■ Exercise brief ■
Reproduce the data that follows in its entirety, character for character.
Segment Start: Information shown
-- pv_equiv track=rewrite | github.com/Life4gal/Tetris-AI | Src/AI.py | __get_column_transitions
-- ===== SOURCE A (Python) =====
-- import typing
--
-- def __get_column_transitions(board: typing.List[int], columns: int) -> int:
-- 	"""
-- 	A column transition occurs when an empty cell is adjacent to a filled cell on the same row and vice versa.
-- 	:param board: The AI board
-- 	:param columns: Number of columns in the board
-- 	:return: The total number of column transitions
-- 	"""
-- 	transition = 0
-- 	last_bit = 1
--
-- 	for i in range(columns):
-- 		for row in board:
-- 			bit = (row >> i) & 1
--
-- 			if bit != last_bit:
-- 				transition += 1
--
-- 			last_bit = bit
--
-- 		last_bit = 1
--
-- 	return transition
-- ===== SOURCE B (Python) =====
-- import typing
--
-- def __get_column_transitions(board: typing.List[int], columns: int) -> int:
-- 	"""Single pass over rows: XOR each row with the previous one (top boundary = all
-- 	filled), mask to the board width, and add the popcount of the difference."""
-- 	if columns <= 0:
-- 		return 0
-- 	mask = (1 << columns) - 1
-- 	prev = mask
-- 	transition = 0
-- 	for row in board:
-- 		transition += bin((prev ^ row) & mask).count('1')
-- 		prev = row
-- 	return transition
-- ===== Notes on version B (the rewrite author's own statement) =====
-- stated objective: faster
-- what changed: Replaces the column-by-column double loop (columns x rows bit probes) by a single pass over rows that XORs each row with the previous one (top boundary = all-ones mask) and adds the popcount of the masked difference.
import Mathlib
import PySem

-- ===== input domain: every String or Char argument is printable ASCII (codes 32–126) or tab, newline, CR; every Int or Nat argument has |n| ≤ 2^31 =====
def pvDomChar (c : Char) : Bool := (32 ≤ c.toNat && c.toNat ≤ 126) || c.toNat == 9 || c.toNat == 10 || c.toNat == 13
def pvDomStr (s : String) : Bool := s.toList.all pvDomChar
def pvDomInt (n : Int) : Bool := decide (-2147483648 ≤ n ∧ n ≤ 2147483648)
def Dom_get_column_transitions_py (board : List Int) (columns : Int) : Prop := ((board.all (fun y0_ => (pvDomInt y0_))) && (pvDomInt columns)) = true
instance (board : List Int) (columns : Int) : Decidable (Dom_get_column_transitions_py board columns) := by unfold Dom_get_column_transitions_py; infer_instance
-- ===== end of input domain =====

-- B changes the algorithm: one pass over rows adding the popcount of the masked XOR with
-- the previous row, instead of A's per-column inner loop over the board; measured faster.

-- ===== PORT A =====
-- literal transliteration of A: outer loop over range(columns), inner loop over board,
-- state (transition, last_bit); 'row >> i' is i ≥ 0 here (i ranges over range(columns)),
-- so 'row >>> i.toNat' is exact (Int >>> is Python's arithmetic shift).
def get_column_transitions_py (board : List Int) (columns : Int) : Int :=
  (((PySem.List.pyRange 0 columns 1).foldl
    (fun (st : Int × Int) i =>
      let st2 := board.foldl
        (fun (st : Int × Int) row =>
          let bit := PySem.Int.band (row >>> i.toNat) 1
          ((if bit ≠ st.2 then st.1 + 1 else st.1), bit)) st
      (st2.1, 1)) (0, 1))).1

-- ===== PORT B =====
-- literal transliteration of Source B; bin(x).count('1') on the nonnegative masked value is
-- PySem.Int.bitCount; '1 << columns' with columns > 0 is '1 <<< columns.toNat'.
def get_column_transitions_py_alt (board : List Int) (columns : Int) : Int :=
  if columns ≤ 0 then 0
  else
    let mask : Int := ((1 : Int) <<< columns.toNat) - 1
    (board.foldl
      (fun (st : Int × Int) row =>
        (st.1 + (PySem.Int.bitCount (PySem.Int.band (PySem.Int.bxor st.2 row) mask) : Int), row))
      (0, mask)).1

-- ===== PRECONDITION & SPEC =====
def Spec_get_column_transitions_py (board : List Int) (columns : Int) (out : Int) : Prop := out = get_column_transitions_py_alt board columns
instance (board : List Int) (columns : Int) (out : Int) : Decidable (Spec_get_column_transitions_py board columns out) := by unfold Spec_get_column_transitions_py; infer_instance

-- ===== CLAIM (what is proved, stated in full; the proofs are below) =====
def Claim_equal_get_column_transitions_py : Prop := ∀ (board : List Int) (columns : Int), Dom_get_column_transitions_py board columns → Spec_get_column_transitions_py board columns (get_column_transitions_py board columns)

-- ===== LEMMAS AND PROOFS =====

-- the bit of r at position i, as Python computes it: (r >> i) & 1 = (r >> i) % 2
def pbit (r : Int) (i : Nat) : Int := (r >>> i) % 2

-- A's inner loop, abstracted: transitions contributed by one column i, previous bit p
def colCount (i : Nat) : Int → List Int → Int
  | _, [] => 0
  | p, r :: rs => (if pbit r i ≠ p then 1 else 0) + colCount i (pbit r i) rs

-- B's loop, abstracted: popcounts of masked XORs of consecutive rows, previous row q
def rowCount (mask : Int) : Int → List Int → Int
  | _, [] => 0
  | q, r :: rs => (PySem.Int.bitCount (PySem.Int.band (PySem.Int.bxor q r) mask) : Int) + rowCount mask r rs

lemma band_one_emod (a : Int) : PySem.Int.band a 1 = a % 2 := by
  rw [PySem.Int.band_one, PySem.Int.mod_eq_emod_of_pos (by norm_num)]

lemma neg_succ_ediv_two (u : Nat) : (-(u : Int) - 1) / 2 = -((u / 2 : Nat) : Int) - 1 := by
  omega

lemma nat_xor_div_two (a b : Nat) : (a ^^^ b) / 2 = a / 2 ^^^ b / 2 := by
  apply Nat.eq_of_testBit_eq; intro i
  simp [Nat.testBit_div_two, Nat.testBit_xor]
Segment End: Information shown
■ Task response ■
-- pv_equiv track=rewrite | github.com/Life4gal/Tetris-AI | Src/AI.py | __get_column_transitions
-- ===== SOURCE A (Python) =====
-- import typing
--
-- def __get_column_transitions(board: typing.List[int], columns: int) -> int:
-- 	"""
-- 	A column transition occurs when an empty cell is adjacent to a filled cell on the same row and vice versa.
-- 	:param board: The AI board
-- 	:param columns: Number of columns in the board
-- 	:return: The total number of column transitions
-- 	"""
-- 	transition = 0
-- 	last_bit = 1
--
-- 	for i in range(columns):
-- 		for row in board:
-- 			bit = (row >> i) & 1
--
-- 			if bit != last_bit:
-- 				transition += 1
--
-- 			last_bit = bit
--
-- 		last_bit = 1
--
-- 	return transition
-- ===== SOURCE B (Python) =====
-- import typing
--
-- def __get_column_transitions(board: typing.List[int], columns: int) -> int:
-- 	"""Single pass over rows: XOR each row with the previous one (top boundary = all
-- 	filled), mask to the board width, and add the popcount of the difference."""
-- 	if columns <= 0:
-- 		return 0
-- 	mask = (1 << columns) - 1
-- 	prev = mask
-- 	transition = 0
-- 	for row in board:
-- 		transition += bin((prev ^ row) & mask).count('1')
-- 		prev = row
-- 	return transition
-- ===== Notes on version B (the rewrite author's own statement) =====
-- stated objective: faster
-- what changed: Replaces the column-by-column double loop (columns x rows bit probes) by a single pass over rows that XORs each row with the previous one (top boundary = all-ones mask) and adds the popcount of the masked difference.
import Mathlib
import PySem

-- ===== input domain: every String or Char argument is printable ASCII (codes 32–126) or tab, newline, CR; every Int or Nat argument has |n| ≤ 2^31 =====
def pvDomChar (c : Char) : Bool := (32 ≤ c.toNat && c.toNat ≤ 126) || c.toNat == 9 || c.toNat == 10 || c.toNat == 13
def pvDomStr (s : String) : Bool := s.toList.all pvDomChar
def pvDomInt (n : Int) : Bool := decide (-2147483648 ≤ n ∧ n ≤ 2147483648)
def Dom_get_column_transitions_py (board : List Int) (columns : Int) : Prop := ((board.all (fun y0_ => (pvDomInt y0_))) && (pvDomInt columns)) = true
instance (board : List Int) (columns : Int) : Decidable (Dom_get_column_transitions_py board columns) := by unfold Dom_get_column_transitions_py; infer_instance
-- ===== end of input domain =====

-- B changes the algorithm: one pass over rows adding the popcount of the masked XOR with
-- the previous row, instead of A's per-column inner loop over the board; measured faster.

-- ===== PORT A =====
-- literal transliteration of A: outer loop over range(columns), inner loop over board,
-- state (transition, last_bit); 'row >> i' is i ≥ 0 here (i ranges over range(columns)),
-- so 'row >>> i.toNat' is exact (Int >>> is Python's arithmetic shift).
def get_column_transitions_py (board : List Int) (columns : Int) : Int :=
  (((PySem.List.pyRange 0 columns 1).foldl
    (fun (st : Int × Int) i =>
      let st2 := board.foldl
        (fun (st : Int × Int) row =>
          let bit := PySem.Int.band (row >>> i.toNat) 1
          ((if bit ≠ st.2 then st.1 + 1 else st.1), bit)) st
      (st2.1, 1)) (0, 1))).1

-- ===== PORT B =====
-- literal transliteration of Source B; bin(x).count('1') on the nonnegative masked value is
-- PySem.Int.bitCount; '1 << columns' with columns > 0 is '1 <<< columns.toNat'.
def get_column_transitions_py_alt (board : List Int) (columns : Int) : Int :=
  if columns ≤ 0 then 0
  else
    let mask : Int := ((1 : Int) <<< columns.toNat) - 1
    (board.foldl
      (fun (st : Int × Int) row =>
        (st.1 + (PySem.Int.bitCount (PySem.Int.band (PySem.Int.bxor st.2 row) mask) : Int), row))
      (0, mask)).1

-- ===== PRECONDITION & SPEC =====
def Spec_get_column_transitions_py (board : List Int) (columns : Int) (out : Int) : Prop := out = get_column_transitions_py_alt board columns
instance (board : List Int) (columns : Int) (out : Int) : Decidable (Spec_get_column_transitions_py board columns out) := by unfold Spec_get_column_transitions_py; infer_instance

-- ===== CLAIM (what is proved, stated in full; the proofs are below) =====
def Claim_equal_get_column_transitions_py : Prop := ∀ (board : List Int) (columns : Int), Dom_get_column_transitions_py board columns → Spec_get_column_transitions_py board columns (get_column_transitions_py board columns)

-- ===== LEMMAS AND PROOFS =====

-- the bit of r at position i, as Python computes it: (r >> i) & 1 = (r >> i) % 2
def pbit (r : Int) (i : Nat) : Int := (r >>> i) % 2

-- A's inner loop, abstracted: transitions contributed by one column i, previous bit p
def colCount (i : Nat) : Int → List Int → Int
  | _, [] => 0
  | p, r :: rs => (if pbit r i ≠ p then 1 else 0) + colCount i (pbit r i) rs

-- B's loop, abstracted: popcounts of masked XORs of consecutive rows, previous row q
def rowCount (mask : Int) : Int → List Int → Int
  | _, [] => 0
  | q, r :: rs => (PySem.Int.bitCount (PySem.Int.band (PySem.Int.bxor q r) mask) : Int) + rowCount mask r rs

lemma band_one_emod (a : Int) : PySem.Int.band a 1 = a % 2 := by
  rw [PySem.Int.band_one, PySem.Int.mod_eq_emod_of_pos (by norm_num)]

lemma neg_succ_ediv_two (u : Nat) : (-(u : Int) - 1) / 2 = -((u / 2 : Nat) : Int) - 1 := by
  omega

lemma nat_xor_div_two (a b : Nat) : (a ^^^ b) / 2 = a / 2 ^^^ b / 2 := by
  apply Nat.eq_of_testBit_eq; intro i
  simp [Nat.testBit_div_two, Nat.testBit_xor]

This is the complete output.